#### TASK TO COMPLETE:
Report all lines below with the word "domain".

(Saved data entries)
※ ※ ※

-- pv_equiv track=rewrite | github.com/noeticanlabs/cnsc-haai | src/cnsc_haai/tasks/gridworld_env.py | create_gridworld
-- ===== SOURCE A (Python) =====
-- from typing import Tuple, List, Optional
--
-- CELL_EMPTY = 0
--
-- CELL_WALL = 1
--
-- CELL_HAZARD = 2
--
-- def create_gridworld(
--     width: int,
--     height: int,
--     walls: List[Tuple[int, int]],
--     hazards: List[Tuple[int, int]],
-- ) -> Tuple[Tuple[int, ...], ...]:
--     """
--     Create a gridworld map.
--
--     Args:
--         width: Grid width
--         height: Grid height
--         walls: List of wall positions
--         hazards: List of hazard positions
--
--     Returns:
--         Immutable grid tuple
--     """
--     grid = [[CELL_EMPTY for _ in range(width)] for _ in range(height)]
--
--     for x, y in walls:
--         if 0 <= x < width and 0 <= y < height:
--             grid[y][x] = CELL_WALL
--
--     for x, y in hazards:
--         if 0 <= x < width and 0 <= y < height:
--             grid[y][x] = CELL_HAZARD
--
--     return tuple(tuple(row) for row in grid)
-- ===== SOURCE B (Python) =====
-- CELL_EMPTY = 0
-- CELL_WALL = 1
-- CELL_HAZARD = 2
--
-- def create_gridworld(width, height, walls, hazards):
--     wall_set = set(walls)
--     hazard_set = set(hazards)
--     return tuple(
--         tuple(
--             CELL_HAZARD if (x, y) in hazard_set
--             else CELL_WALL if (x, y) in wall_set
--             else CELL_EMPTY
--             for x in range(width)
--         )
--         for y in range(height)
--     )
-- ===== Notes on version B (the rewrite author's own statement) =====
-- stated objective: idiomatic
-- what changed: Replaces create-then-two-mutation-passes with a single nested comprehension that decides each cell's value (hazard first, then wall, then empty) by lookup in sets built once from the coordinate lists.
import Mathlib
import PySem

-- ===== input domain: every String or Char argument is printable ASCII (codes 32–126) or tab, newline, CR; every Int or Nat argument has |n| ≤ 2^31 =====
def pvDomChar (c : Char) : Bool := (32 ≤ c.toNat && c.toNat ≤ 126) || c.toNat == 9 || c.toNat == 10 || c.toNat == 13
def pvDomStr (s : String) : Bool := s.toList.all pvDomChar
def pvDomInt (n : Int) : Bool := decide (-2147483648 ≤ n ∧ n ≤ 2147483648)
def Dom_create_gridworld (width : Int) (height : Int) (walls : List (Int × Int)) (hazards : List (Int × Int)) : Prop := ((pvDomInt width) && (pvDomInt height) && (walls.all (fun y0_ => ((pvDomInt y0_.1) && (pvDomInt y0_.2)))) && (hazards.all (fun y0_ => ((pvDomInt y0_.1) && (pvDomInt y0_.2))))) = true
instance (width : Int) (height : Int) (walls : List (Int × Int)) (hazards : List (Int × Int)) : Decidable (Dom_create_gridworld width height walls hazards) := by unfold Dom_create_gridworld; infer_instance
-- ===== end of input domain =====

-- B builds the grid in one nested comprehension with set lookups (hazard before wall)
-- instead of A's create-then-two-mutation-passes; same return value on all inputs.

-- ===== PORT A =====
-- A: build grid of zeros, mutate wall cells to 1, then hazard cells to 2.
-- range(height)/range(width): .toNat clamps negatives to 0, exactly Python's empty range.
def create_gridworld (width : Int) (height : Int) (walls : List (Int × Int)) (hazards : List (Int × Int)) : List (List Int) :=
  hazards.foldl (fun g p =>
      if 0 ≤ p.1 ∧ p.1 < width ∧ 0 ≤ p.2 ∧ p.2 < height then
        g.modify p.2.toNat (fun row => row.set p.1.toNat 2)
      else g)
    (walls.foldl (fun g p =>
        if 0 ≤ p.1 ∧ p.1 < width ∧ 0 ≤ p.2 ∧ p.2 < height then
          g.modify p.2.toNat (fun row => row.set p.1.toNat 1)
        else g)
      ((List.range height.toNat).map (fun _ => (List.range width.toNat).map (fun _ => (0 : Int)))))

-- ===== PORT B =====
-- B: sets built once, then one nested comprehension deciding each cell.
def create_gridworld_alt (width : Int) (height : Int) (walls : List (Int × Int)) (hazards : List (Int × Int)) : List (List Int) :=
  (List.range height.toNat).map (fun (y : Nat) =>
    (List.range width.toNat).map (fun (x : Nat) =>
      if PySem.Set.contains (PySem.Set.ofList hazards) ((x : Int), (y : Int)) then (2 : Int)
      else if PySem.Set.contains (PySem.Set.ofList walls) ((x : Int), (y : Int)) then 1
      else 0))

-- ===== PRECONDITION & SPEC =====
def Spec_create_gridworld (width : Int) (height : Int) (walls : List (Int × Int)) (hazards : List (Int × Int)) (out : List (List Int)) : Prop := out = create_gridworld_alt width height walls hazards
instance (width : Int) (height : Int) (walls : List (Int × Int)) (hazards : List (Int × Int)) (out : List (List Int)) : Decidable (Spec_create_gridworld width height walls hazards out) := by unfold Spec_create_gridworld; infer_instance

-- ===== CLAIM (what is proved, stated in full; the proofs are below) =====
def Claim_equal_create_gridworld : Prop := ∀ (width : Int) (height : Int) (walls : List (Int × Int)) (hazards : List (Int × Int)), Dom_create_gridworld width height walls hazards → Spec_create_gridworld width height walls hazards (create_gridworld width height walls hazards)

-- ===== LEMMAS AND PROOFS =====

/-- The grid whose cell (x, y) holds `F x y`. -/
def gridOf (width height : Int) (F : Nat → Nat → Int) : List (List Int) :=
  (List.range height.toNat).map (fun y => (List.range width.toNat).map (fun x => F x y))

theorem gridOf_congr {width height : Int} {F G : Nat → Nat → Int}
    (h : ∀ x y, x < width.toNat → y < height.toNat → F x y = G x y) :
    gridOf width height F = gridOf width height G := by
  unfold gridOf
  refine List.map_congr_left (fun y hy => ?_)
  refine List.map_congr_left (fun x hx => ?_)
  exact h x y (List.mem_range.mp hx) (List.mem_range.mp hy)

theorem set_map_range {n x0 : Nat} (g : Nat → Int) (v : Int) :
    ((List.range n).map g).set x0 v
      = (List.range n).map (fun j => if j = x0 then v else g j) := by
  apply List.ext_getElem
  · simp
  · intro i h1 h2
    simp only [List.getElem_set, List.getElem_map, List.getElem_range]
    by_cases h : x0 = i
    · simp [h]
    · rw [if_neg h, if_neg (fun hh => h hh.symm)]

theorem modify_gridOf {width height : Int} (F : Nat → Nat → Int) (p : Int × Int) (c : Int)
    (hx : 0 ≤ p.1) (hy : 0 ≤ p.2) :
    (gridOf width height F).modify p.2.toNat (fun row => row.set p.1.toNat c)
      = gridOf width height (fun x y => if ((x : Int), (y : Int)) = p then c else F x y) := by
  unfold gridOf
  apply List.ext_getElem
  · simp
  · intro y h1 h2
    simp only [List.getElem_modify, List.getElem_map, List.getElem_range]
    by_cases hyy : p.2.toNat = y
    · simp only [hyy, set_map_range]
      refine List.map_congr_left (fun x hx' => ?_)
      have : ((x : Int), (y : Int)) = p ↔ x = p.1.toNat := by
        rw [Prod.ext_iff]
        constructor
        · rintro ⟨h1, h2⟩; omega
        · rintro rfl
          refine ⟨?_, ?_⟩ <;> simp <;> omega
      simp [this]
    · rw [if_neg hyy]
      refine List.map_congr_left (fun x hx' => ?_)
      have : ¬ ((x : Int), (y : Int)) = p := by
        rw [Prod.ext_iff]; rintro ⟨h1, h2⟩; omega
      simp [this]

/-- One marking pass of A, characterised pointwise inside the grid. -/
theorem mark_foldl {width height : Int} (c : Int) :
    ∀ (ps : List (Int × Int)) (F : Nat → Nat → Int),
    ps.foldl (fun g p =>
        if 0 ≤ p.1 ∧ p.1 < width ∧ 0 ≤ p.2 ∧ p.2 < height then
          g.modify p.2.toNat (fun row => row.set p.1.toNat c)
        else g) (gridOf width height F)
      = gridOf width height (fun x y => if ((x : Int), (y : Int)) ∈ ps then c else F x y) := by
  intro ps
  induction ps with
  | nil => intro F; simp [gridOf]
  | cons p ps ih =>
    intro F
    simp only [List.foldl_cons]
    by_cases hp : 0 ≤ p.1 ∧ p.1 < width ∧ 0 ≤ p.2 ∧ p.2 < height
    · rw [if_pos hp, modify_gridOf F p c hp.1 hp.2.2.1, ih]
      refine gridOf_congr (fun x y _ _ => ?_)
      by_cases hm : ((x : Int), (y : Int)) ∈ ps
      · simp [hm]
      · by_cases he : ((x : Int), (y : Int)) = p <;> simp [hm, he]
    · rw [if_neg hp, ih]
      refine gridOf_congr (fun x y hxw hyh => ?_)
      have hne : ¬ ((x : Int), (y : Int)) = p := by
        rw [Prod.ext_iff]
        rintro ⟨h1, h2⟩
        exact hp ⟨by omega, by omega, by omega, by omega⟩
      simp [hne]

-- ===== VERDICT (by name: the statement is the Claim_ definition above) =====
theorem create_gridworld_spec : Claim_equal_create_gridworld := by
  intro width height walls hazards _
  show create_gridworld width height walls hazards = create_gridworld_alt width height walls hazards
  unfold create_gridworld create_gridworld_alt
  have hinit : (List.range height.toNat).map (fun _ => (List.range width.toNat).map (fun _ => (0 : Int)))
      = gridOf width height (fun _ _ => 0) := rfl
  rw [hinit, mark_foldl (width := width) (height := height) 1 walls,
    mark_foldl (width := width) (height := height) 2 hazards]
  unfold gridOf
  refine List.map_congr_left (fun y _ => ?_)
  refine List.map_congr_left (fun x _ => ?_)
  by_cases hh : ((x : Int), (y : Int)) ∈ hazards <;>
    by_cases hw : ((x : Int), (y : Int)) ∈ walls <;>
      simp [hh, hw, PySem.Set.mem_ofList]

※ ※ ※

#### REPLY TO THE TASK:
-- ===== input domain: every String or Char argument is printable ASCII (codes 32–126) or tab, newline, CR; every Int or Nat argument has |n| ≤ 2^31 =====
-- ===== end of input domain =====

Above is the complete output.